UK Parliament / Open data

Schools Bill [HL]

Proceeding contribution from Lord Baker of Dorking (Conservative) in the House of Lords on Tuesday, 12 July 2022. It occurred during Debate on bills on Schools Bill [HL].

My Lords, I support what my noble friend Lord Cormack said about this Bill. We are in the most extraordinary situation where, in the course of the day, we are going to gut the Bill by removing the first 18 clauses and removing its real intention. The rest are really issues that can be brought up in another Bill.

We are going to be asked to pass this Bill to Third Reading but this House has never been asked in the past to pass a Bill the guts of which have taken out. We have no idea what is going to be placed into the Bill later in the House of Commons. This has simply not happened in our history and it is not the right way to behave.

I believe therefore that we should consider not giving this Bill a Third Reading when it comes to it, because it is a gutless Bill. I am not critical at all of the Minister; in fact, I have the highest praise for her because she did not resign and is now the best Minister in the whole department. She knows about it. The other cronies appointed by the Prime Minister have no idea about what happens in education; he just wanted to give them extra pay for five months and the possibility of a consolation retirement. This is how cronies work and they will have no influence on this Bill whatever. The new Government will have to decide how this Bill should continue, or whether it should continue and in what form.

The issues that they will have to decide are very serious. We are told that the regulation of schools is the bit that is going to come back to us, and that concerns us very seriously indeed. If the Government are going to change the rules on regulating schools, there must be a consultation period; it cannot just be foisted on us at the end of a parliamentary Session.

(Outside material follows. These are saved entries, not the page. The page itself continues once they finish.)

-- pv_equiv track=rewrite | github.com/sammwaughh/Project-Eulers | problem-61.py | heptagonals_under_m
-- ===== SOURCE A (Python) =====
-- def heptagonals_under_m(m):
--     i = 1
--     is_heptagonal = [False] * m
--     t = 1
--     while t < m:
--         is_heptagonal[t] = True
--         i += 5
--         t += i
--     return is_heptagonal
-- ===== SOURCE B (Python) =====
-- def heptagonals_under_m(m):
--     # Phase 1: list the heptagonal numbers below m by the closed form.
--     hepts = []
--     n = 1
--     while n * (5 * n - 3) // 2 < m:
--         hepts.append(n * (5 * n - 3) // 2)
--         n += 1
--     # Phase 2: assemble the output as runs of False separated by True marks.
--     out = []
--     prev = 0
--     for t in hepts:
--         out.extend([False] * (t - prev))
--         out.append(True)
--         prev = t + 1
--     out.extend([False] * (max(m, 0) - prev))
--     return out
-- ===== Notes on version B (the rewrite author's own statement) =====
-- stated objective: alternative
-- what changed: Replaces A's single pass that preallocates a boolean array and mutates it via two additive accumulators with a two-phase algorithm: first generate the list of heptagonal numbers below m from the closed form n*(5n-3)//2, then assemble the output by concatenating runs of False separated by True marks (no preallocation, no index assignment).
import Mathlib
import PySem

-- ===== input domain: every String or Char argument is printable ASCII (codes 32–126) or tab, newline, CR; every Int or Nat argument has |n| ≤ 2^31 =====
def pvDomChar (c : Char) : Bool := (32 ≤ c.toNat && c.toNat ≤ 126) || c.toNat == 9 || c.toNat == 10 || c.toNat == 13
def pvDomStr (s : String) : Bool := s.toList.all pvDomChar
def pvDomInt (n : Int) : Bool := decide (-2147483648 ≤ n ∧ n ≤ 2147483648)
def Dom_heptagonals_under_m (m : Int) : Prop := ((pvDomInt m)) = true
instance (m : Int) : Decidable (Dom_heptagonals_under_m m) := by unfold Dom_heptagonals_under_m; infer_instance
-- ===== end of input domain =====

-- B replaces A's in-place marking of a preallocated array (two additive accumulators)
-- with a two-phase algorithm: first list the heptagonal numbers below m by the closed
-- form, then assemble the output as runs of False separated by True (alternative; same cost).

-- ===== PORT A =====
-- A's while loop: state (i, t, is_heptagonal); fuel m.toNat bounds the iteration count
-- (each step increases t by i+5 ≥ 6, and the loop only runs while t < m).
def heptLoopA (fuel : Nat) (m i t : Int) (arr : List Bool) : List Bool :=
  match fuel with
  | 0 => arr
  | fuel + 1 =>
    if t < m then
      heptLoopA fuel m (i + 5) (t + (i + 5)) (PySem.List.pySetD arr t true)
    else arr

def heptagonals_under_m (m : Int) : List Bool :=
  heptLoopA m.toNat m 1 1 (List.replicate m.toNat false)

-- ===== PORT B =====
-- Phase 1 of Source B: collect the heptagonal numbers below m (fuel m.toNat suffices
-- since the n-th heptagonal number is at least n).
def heptList (fuel : Nat) (m n : Int) : List Int :=
  match fuel with
  | 0 => []
  | fuel + 1 =>
    if PySem.Int.floordiv (n * (5 * n - 3)) 2 < m then
      PySem.Int.floordiv (n * (5 * n - 3)) 2 :: heptList fuel m (n + 1)
    else []

def heptagonals_under_m_alt (m : Int) : List Bool :=
  let hepts := heptList m.toNat m 1
  -- Phase 2 of Source B: the for loop threading (out, prev).
  let st := hepts.foldl
    (fun (st : List Bool × Int) t =>
      (st.1 ++ List.replicate (t - st.2).toNat false ++ [true], t + 1))
    ([], 0)
  st.1 ++ List.replicate ((max m 0) - st.2).toNat false

-- ===== PRECONDITION & SPEC =====
def Spec_heptagonals_under_m (m : Int) (out : List Bool) : Prop := out = heptagonals_under_m_alt m
instance (m : Int) (out : List Bool) : Decidable (Spec_heptagonals_under_m m out) := by unfold Spec_heptagonals_under_m; infer_instance

-- ===== CLAIM (what is proved, stated in full; the proofs are below) =====
def Claim_equal_heptagonals_under_m : Prop := ∀ (m : Int), Dom_heptagonals_under_m m → Spec_heptagonals_under_m m (heptagonals_under_m m)

-- ===== LEMMAS AND PROOFS =====

-- Recursive description of B's phase-2 fold (including the trailing run of False).
def buildRuns (m : Int) : List Int → Int → List Bool
  | [], prev => List.replicate ((max m 0) - prev).toNat false
  | t :: rest, prev =>
      List.replicate (t - prev).toNat false ++ true :: buildRuns m rest (t + 1)

-- The fold with accumulator (out, prev) appends buildRuns to out.
theorem foldl_buildRuns (m : Int) (hepts : List Int) (out : List Bool) (prev : Int) :
    (let st := hepts.foldl
      (fun (st : List Bool × Int) t =>
        (st.1 ++ List.replicate (t - st.2).toNat false ++ [true], t + 1)) (out, prev)
     st.1 ++ List.replicate ((max m 0) - st.2).toNat false)
    = out ++ buildRuns m hepts prev := by
  induction hepts generalizing out prev with
  | nil => simp [buildRuns]
  | cons t rest ih =>
    simp only [List.foldl_cons, buildRuns]
    rw [ih]
    simp

-- The heptagonal closed form is exact (the product is even), stated as a step identity.
theorem hept_step (n t : Int)
    (ht : t = PySem.Int.floordiv (n * (5 * n - 3)) 2) :
    PySem.Int.floordiv ((n + 1) * (5 * (n + 1) - 3)) 2 = t + (5 * n + 1) := by
  have hexp : (n + 1) * (5 * (n + 1) - 3) = n * (5 * n - 3) + 2 * (5 * n + 1) := by ring
  rw [hexp, ht, PySem.Int.floordiv_eq_ediv_of_pos (by omega),
      PySem.Int.floordiv_eq_ediv_of_pos (by omega)]
  omega

-- Setting index t of pre ++ replicate k false (pre.length ≤ t < pre.length + k)
-- splits the replicate around a true.
theorem pySetD_replicate_split (pre : List Bool) (k : Nat) (t : Int)
    (h1 : (pre.length : Int) ≤ t) (h2 : t < (pre.length : Int) + k) :
    PySem.List.pySetD (pre ++ List.replicate k false) t true
      = (pre ++ List.replicate (t.toNat - pre.length) false ++ [true])
        ++ List.replicate (k - (t.toNat - pre.length) - 1) false := by
  rw [PySem.List.pySetD_of_nonneg _ _ (le_trans (Int.natCast_nonneg _) h1),
      show [true] = List.replicate 1 true from rfl]
  apply List.ext_getElem
  · simp; omega
  · intro i hi hi'
    simp only [List.getElem_set, List.getElem_append, List.length_append,
      List.length_replicate, List.getElem_replicate]
    split_ifs <;> first | rfl | omega

-- Lockstep between A's marking loop and B's run construction: if pre is the part of
-- the array already agreed on (prev = pre.length), A's remaining loop fills exactly
-- buildRuns over the remaining heptagonal numbers.
theorem loop_eq_buildRuns (fuel : Nat) (m n t : Int) (pre : List Bool)
    (hn : 1 ≤ n)
    (ht : t = PySem.Int.floordiv (n * (5 * n - 3)) 2)
    (hpt : (pre.length : Int) ≤ t)
    (hpm : pre.length ≤ m.toNat) :
    heptLoopA fuel m (5 * n - 4) t
        (pre ++ List.replicate (m.toNat - pre.length) false)
      = pre ++ buildRuns m (heptList fuel m n) (pre.length : Int) := by
  induction fuel generalizing n t pre with
  | zero =>
    simp only [heptLoopA, heptList, buildRuns]
    have : (m.toNat - pre.length) = ((max m 0) - (pre.length : Int)).toNat := by omega
    rw [this]
  | succ fuel ih =>
    simp only [heptLoopA, heptList]
    rw [← ht]
    split
    · rename_i hlt
      have hm0 : 0 < m := by omega
      have htm : t.toNat < m.toNat := by omega
      rw [pySetD_replicate_split pre (m.toNat - pre.length) t hpt (by omega)]
      have hstep : PySem.Int.floordiv ((n + 1) * (5 * (n + 1) - 3)) 2 = t + (5 * n + 1) :=
        hept_step n t ht
      set pre' := pre ++ List.replicate (t.toNat - pre.length) false ++ [true] with hpre'
      have hlen : pre'.length = t.toNat + 1 := by simp [hpre']; omega
      have harr : (m.toNat - pre.length - (t.toNat - pre.length) - 1)
          = m.toNat - pre'.length := by rw [hlen]; omega
      rw [harr]
      have := ih (n + 1) (t + (5 * n + 1)) pre'
        (by omega) (by rw [hstep])
        (by rw [hlen]; omega)
        (by rw [hlen]; omega)
      rw [show (5 * n - 4 + 5 : Int) = 5 * (n + 1) - 4 from by ring,
          show t + (5 * (n + 1) - 4) = t + (5 * n + 1) from by ring, this]
      simp only [buildRuns, hpre', List.append_assoc, List.cons_append, List.nil_append]
      have e1 : (t.toNat - pre.length) = (t - (pre.length : Int)).toNat := by omega
      rw [e1]
      have e2 : (((pre ++ (List.replicate (t - (pre.length : Int)).toNat false ++ [true])).length : Nat) : Int) = t + 1 := by
        simp; omega
      rw [e2]
    · simp only [buildRuns]
      have : (m.toNat - pre.length) = ((max m 0) - (pre.length : Int)).toNat := by omega
      rw [this]

-- ===== VERDICT (by name: the statement is the Claim_ definition above) =====
theorem heptagonals_under_m_spec : Claim_equal_heptagonals_under_m := by
  intro m _
  unfold Spec_heptagonals_under_m heptagonals_under_m heptagonals_under_m_alt
  rw [foldl_buildRuns]
  have := loop_eq_buildRuns m.toNat m 1 1 [] (by omega) (by decide) (by simp) (by simp)
  simpa using this
-- pv_equiv track=rewrite | github.com/jamincen/Python3X_Daily_quesetion | 17_string_special_conversion.py | transform
-- ===== SOURCE A (Python) =====
-- def transform(string):
--     new_str = ''
--     for i in string:
--         if i.isdigit():
--             new_str += str(9 - int(i))
--         else:
--             new_str += i.swapcase()
--     return new_str
-- ===== SOURCE B (Python) =====
-- def transform(string):
--     lower = "abcdefghijklmnopqrstuvwxyz"
--     upper = lower.upper()
--     digits = "0123456789"
--     table = str.maketrans(digits + lower + upper, digits[::-1] + upper + lower)
--     return string.translate(table)
-- ===== Notes on version B (the rewrite author's own statement) =====
-- stated objective: faster
-- what changed: Replaces the per-character branched loop (isdigit test, int parsing/arithmetic, swapcase, += concatenation) by one precomputed 62-entry translation table built with str.maketrans and a single C-level str.translate pass.
import Mathlib
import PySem

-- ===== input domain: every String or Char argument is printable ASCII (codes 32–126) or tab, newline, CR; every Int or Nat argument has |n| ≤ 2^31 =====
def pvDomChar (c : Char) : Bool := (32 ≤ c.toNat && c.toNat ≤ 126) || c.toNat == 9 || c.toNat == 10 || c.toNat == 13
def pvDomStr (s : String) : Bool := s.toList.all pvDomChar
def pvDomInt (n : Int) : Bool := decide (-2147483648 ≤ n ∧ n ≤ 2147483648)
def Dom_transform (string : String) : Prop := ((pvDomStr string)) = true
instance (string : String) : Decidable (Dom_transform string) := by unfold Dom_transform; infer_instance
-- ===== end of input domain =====

-- B builds a 62-entry str.maketrans translation table once and maps the string through a single str.translate pass (measured constant-factor speedup; no per-character Python-level branching).

-- ===== PORT A =====
-- int(i) for a single character; exact whenever i.isdigit() holds (the only place A calls it)
def pyCharInt (i : Char) : Int := (PySem.Int.ofChars? [i]).getD 0

-- i.swapcase() for a single character (exact on the ASCII domain)
def pySwapChar (i : Char) : Char :=
  if PySem.Chars.islower i then PySem.Chars.upperChar i
  else if PySem.Chars.isupper i then PySem.Chars.lowerChar i
  else i

def transform (string : String) : String :=
  String.mk (string.toList.foldl (fun new_str i =>
    if PySem.Chars.isdigit i then
      new_str ++ PySem.Int.toChars (9 - pyCharInt i)
    else
      new_str ++ [pySwapChar i]) [])

-- ===== PORT B =====
-- str.maketrans(digits + lower + upper, digits[::-1] + upper + lower): a dict mapping source chars to target chars
def pyTable : PySem.Dict Char Char :=
  let lower := "abcdefghijklmnopqrstuvwxyz".toList
  let upper := lower.map PySem.Chars.upperChar            -- lower.upper()
  let digits := "0123456789".toList
  PySem.Dict.ofList ((digits ++ lower ++ upper).zip (digits.reverse ++ upper ++ lower))

-- string.translate(table): per character, table lookup, identity when the char is not a key
def transform_alt (string : String) : String :=
  String.mk (string.toList.map (fun c => pyTable.getD c c))

-- ===== PRECONDITION & SPEC =====
def Spec_transform (string : String) (out : String) : Prop := out = transform_alt string
instance (string : String) (out : String) : Decidable (Spec_transform string out) := by unfold Spec_transform; infer_instance

-- ===== CLAIM (what is proved, stated in full; the proofs are below) =====
def Claim_equal_transform : Prop := ∀ (string : String), Dom_transform string → Spec_transform string (transform string)

-- ===== LEMMAS AND PROOFS =====

-- A's loop accumulates; express it as a flatMap
lemma foldl_app (l : List Char) (acc : List Char) :
    l.foldl (fun new_str i =>
      if PySem.Chars.isdigit i then new_str ++ PySem.Int.toChars (9 - pyCharInt i)
      else new_str ++ [pySwapChar i]) acc
      = acc ++ l.flatMap (fun c =>
          if PySem.Chars.isdigit c then PySem.Int.toChars (9 - pyCharInt c)
          else [pySwapChar c]) := by
  induction l generalizing acc with
  | nil => simp
  | cons c l ih =>
    simp only [List.foldl_cons, List.flatMap_cons, ih]
    by_cases h : PySem.Chars.isdigit c = true <;> simp [h]

-- the per-character check for all 128 ASCII codes, verified by computation
lemma piece_table_all :
    (List.range 128).all (fun n =>
      !(pvDomChar (Char.ofNat n)) ||
      decide ((if PySem.Chars.isdigit (Char.ofNat n) then
                 PySem.Int.toChars (9 - pyCharInt (Char.ofNat n))
               else [pySwapChar (Char.ofNat n)])
        = [pyTable.getD (Char.ofNat n) (Char.ofNat n)])) = true := by
  set_option maxRecDepth 4096 in decide

lemma piece_table (c : Char) (h : pvDomChar c = true) :
    (if PySem.Chars.isdigit c then PySem.Int.toChars (9 - pyCharInt c) else [pySwapChar c])
      = [pyTable.getD c c] := by
  have hlt : c.toNat < 128 := by
    simp only [pvDomChar, Bool.or_eq_true, Bool.and_eq_true, decide_eq_true_eq,
      beq_iff_eq] at h
    omega
  have hall := piece_table_all
  rw [List.all_eq_true] at hall
  have := hall c.toNat (List.mem_range.mpr hlt)
  rw [Char.ofNat_toNat] at this
  simp only [Bool.or_eq_true, Bool.not_eq_true', decide_eq_true_eq] at this
  rcases this with h' | h'
  · rw [h] at h'; exact absurd h' (by simp)
  · exact h'

lemma flatMap_eq_map (l : List Char) (h : ∀ c ∈ l, pvDomChar c = true) :
    l.flatMap (fun c =>
      if PySem.Chars.isdigit c then PySem.Int.toChars (9 - pyCharInt c)
      else [pySwapChar c])
    = l.map (fun c => pyTable.getD c c) := by
  induction l with
  | nil => rfl
  | cons c l ih =>
    simp only [List.flatMap_cons, List.map_cons]
    rw [piece_table c (h c (by simp)), ih (fun x hx => h x (List.mem_cons_of_mem _ hx))]
    rfl

-- ===== VERDICT (by name: the statement is the Claim_ definition above) =====
theorem transform_spec : Claim_equal_transform := by
  intro s hdom
  unfold Spec_transform transform transform_alt
  rw [foldl_app]
  simp only [List.nil_append]
  rw [flatMap_eq_map _ (by simpa [Dom_transform, pvDomStr, List.all_eq_true] using hdom)]
-- pv_equiv track=rewrite | github.com/hmk252/ARC-9th-place | src/arc_2020_ensemble_26_solutions.py | VertSym
-- ===== SOURCE A (Python) =====
-- def VertSym(x):
--     n = len(x)
--     k = len(x[0])
--     PossibleS = []
--
--     for s in range(1, 2 * k - 2):
--         possible = True
--         for i in range(n):
--             for j in range(k):
--                 j1 = s - j
--                 if j1 < 0 or j1 >= k:
--                     continue
--                 color1 = x[i][j]
--                 color2 = x[i][j1]
--                 if color1 != color2:
--                     possible = False
--                     break
--         if possible:
--             PossibleS.append(s)
--     if len(PossibleS) == 0:
--         return []
--
--     Scores = []
--     for s in PossibleS:
--         Scores.append((abs(s - k + 1), s))
--     Scores.sort()
--     Best_s = Scores[0][1]
--     s = Best_s
--     Ans = []
--
--     for i in range(n):
--         for j in range(k):
--             j1 = s - j
--             if j1 < 0 or j1 >= k:
--                 continue
--             a = (i, j)
--             b = (i, j1)
--             if [a, b] in Ans or [b, a] in Ans or a == b:
--                 continue
--             Ans.append([a, b])
--     return Ans
-- ===== SOURCE B (Python) =====
-- def VertSym(x):
--     n = len(x)
--     k = len(x[0])
--     best = None
--     for s in range(1, 2 * k - 2):
--         if all(x[i][j] == x[i][s - j]
--                for i in range(n)
--                for j in range(max(0, s - k + 1), min(k, s + 1))):
--             key = (abs(s - k + 1), s)
--             if best is None or key < best:
--                 best = key
--     if best is None:
--         return []
--     s = best[1]
--     return [[(i, j), (i, s - j)]
--             for i in range(n)
--             for j in range(max(0, s - k + 1), min(k, s + 1))
--             if j < s - j]
-- ===== Notes on version B (the rewrite author's own statement) =====
-- stated objective: faster
-- what changed: Replaces A's collect-all-axes list + tuple sort + quadratic membership-dedup output loop with a single min-tracking pass over the axes (no sort, no PossibleS/Scores lists) and a direct j < s-j comprehension over the clipped range that emits each mirror pair exactly once.
import Mathlib
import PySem

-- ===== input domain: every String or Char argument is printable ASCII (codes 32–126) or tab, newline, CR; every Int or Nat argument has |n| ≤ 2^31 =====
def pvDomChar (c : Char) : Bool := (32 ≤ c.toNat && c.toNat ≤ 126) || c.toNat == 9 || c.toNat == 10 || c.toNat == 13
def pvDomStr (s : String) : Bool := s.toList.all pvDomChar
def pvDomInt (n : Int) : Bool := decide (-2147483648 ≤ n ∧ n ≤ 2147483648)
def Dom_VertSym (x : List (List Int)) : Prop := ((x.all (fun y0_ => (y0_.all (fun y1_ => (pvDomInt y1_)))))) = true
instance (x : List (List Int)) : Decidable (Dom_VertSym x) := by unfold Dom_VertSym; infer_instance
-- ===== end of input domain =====

-- B replaces A's build-all-axes list + sort + quadratic membership-dedup output loop by a single
-- min-tracking pass over the axes and a direct j < s-j comprehension for the pairs (return values only;
-- neither version mutates its argument).

-- ===== PORT A =====
-- the j-loop of the symmetry check, with its early 'break' on a mismatch
def aRow (row : List Int) (k s : Int) : List Int → Bool
  | [] => true
  | j :: rest =>
    let j1 := s - j
    if j1 < 0 ∨ k ≤ j1 then aRow row k s rest
    else if PySem.List.pyGetD row j 0 ≠ PySem.List.pyGetD row j1 0 then false
    else aRow row k s rest

-- the i-loop: 'possible' stays false once a row failed (the break only leaves the j-loop)
def aPossible (x : List (List Int)) (n k s : Int) : Bool :=
  (PySem.List.pyRange 0 n).foldl
    (fun p i => if aRow (PySem.List.pyGetD x i []) k s (PySem.List.pyRange 0 k) then p else false) true

def VertSym (x : List (List Int)) : List (List (Int × Int)) :=
  let n : Int := x.length
  let k : Int := (x.headD []).length   -- x[0]: IndexError on empty x (excluded by Pre_)
  let possibleS : List Int :=
    (PySem.List.pyRange 1 (2 * k - 2)).foldl
      (fun acc s => if aPossible x n k s then acc ++ [s] else acc) []
  if possibleS = [] then []
  else
    let scores : List (Int × Int) := possibleS.foldl (fun acc s => acc ++ [(|s - k + 1|, s)]) []
    let sortedScores := PySem.List.sorted2 scores Prod.fst Prod.snd
    let bestS := (PySem.List.pyGetD sortedScores 0 (0, 0)).2
    (PySem.List.pyRange 0 n).foldl (fun ans i =>
      (PySem.List.pyRange 0 k).foldl (fun ans j =>
        let j1 := bestS - j
        if j1 < 0 ∨ k ≤ j1 then ans
        else
          let a : Int × Int := (i, j)
          let b : Int × Int := (i, j1)
          if [a, b] ∈ ans ∨ [b, a] ∈ ans ∨ a = b then ans
          else ans ++ [[a, b]]) ans) []

-- ===== PORT B =====
-- all(x[i][j] == x[i][s-j] for i in range(n) for j in range(max(0,s-k+1), min(k,s+1)))
def bCheck (x : List (List Int)) (n k s : Int) : Bool :=
  (PySem.List.pyRange 0 n).all fun i =>
    (PySem.List.pyRange (max 0 (s - k + 1)) (min k (s + 1))).all fun j =>
      PySem.List.pyGetD (PySem.List.pyGetD x i []) j 0 == PySem.List.pyGetD (PySem.List.pyGetD x i []) (s - j) 0

-- Python tuple comparison 'key < best' on int pairs
def bLt (p q : Int × Int) : Bool := p.1 < q.1 || (p.1 == q.1 && p.2 < q.2)

-- the body of Source B's best-axis scan: keep the smaller of 'best' and the key of a symmetric axis
def bStep (C : Int → Bool) (key : Int → Int × Int) (b : Option (Int × Int)) (s : Int) : Option (Int × Int) :=
  if C s then
    match b with
    | none => some (key s)
    | some m => if bLt (key s) m then some (key s) else some m
  else b

def VertSym_alt (x : List (List Int)) : List (List (Int × Int)) :=
  let n : Int := x.length
  let k : Int := (x.headD []).length   -- x[0]: IndexError on empty x (excluded by Pre_)
  let best := (PySem.List.pyRange 1 (2 * k - 2)).foldl
    (bStep (bCheck x n k) (fun s => (|s - k + 1|, s))) none
  match best with
  | none => []
  | some m =>
    let s := m.2
    (PySem.List.pyRange 0 n).flatMap fun i =>
      ((PySem.List.pyRange (max 0 (s - k + 1)) (min k (s + 1))).filter (fun j => decide (j < s - j))).map
        fun j => [(i, j), (i, s - j)]

-- ===== PRECONDITION & SPEC =====
-- Pre_ is exactly where the Python A returns: x[0] raises IndexError on empty x, and (only when the first
-- row has ≥ 2 cells, so that the axis range is nonempty) every row must reach the width k of row 0,
-- otherwise x[i][j] / x[i][s-j] raises IndexError already at s = 1.
def Pre_VertSym (x : List (List Int)) : Prop :=
  x ≠ [] ∧ (2 ≤ (x.headD []).length → ∀ row ∈ x, (x.headD []).length ≤ row.length)
instance (x : List (List Int)) : Decidable (Pre_VertSym x) := by unfold Pre_VertSym; infer_instance
def pvWitness_VertSym : List (List Int) := [[1, 2, 1], [3, 0, 3]]

def Spec_VertSym (x : List (List Int)) (out : List (List (Int × Int))) : Prop := out = VertSym_alt x
instance (x : List (List Int)) (out : List (List (Int × Int))) : Decidable (Spec_VertSym x out) := by unfold Spec_VertSym; infer_instance

-- ===== CLAIM (what is proved, stated in full; the proofs are below) =====
def Claim_equal_VertSym : Prop := ∀ (x : List (List Int)), Dom_VertSym x → Pre_VertSym x → Spec_VertSym x (VertSym x)

-- ===== LEMMAS AND PROOFS =====

-- Prop forms of the two Bool comparators
def lexLt (p q : Int × Int) : Prop := p.1 < q.1 ∨ (p.1 = q.1 ∧ p.2 < q.2)
def lexLe (p q : Int × Int) : Prop := p.1 < q.1 ∨ (p.1 = q.1 ∧ p.2 ≤ q.2)

theorem bLt_iff (p q : Int × Int) : bLt p q = true ↔ lexLt p q := by
  simp [bLt, lexLt]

I invite the major parties of this House, the Liberals and the Labour Party, to consider whether it would be sensible to give this Bill a Third Reading. I do not think it would be. It should be left to the new Government to decide, and it is highly unlikely that the Chancellor of the Exchequer will return to being the Education Secretary; we will have a new Education Secretary on 5 September. That person, with a new team of Ministers—I hope he gets rid of them all, apart from my noble friend—will have to consider very carefully

the steps forward in the regulation of schools and MATs. I hope that the idea of not giving this a Third Reading now takes aflame in this House and that we agree not to do it.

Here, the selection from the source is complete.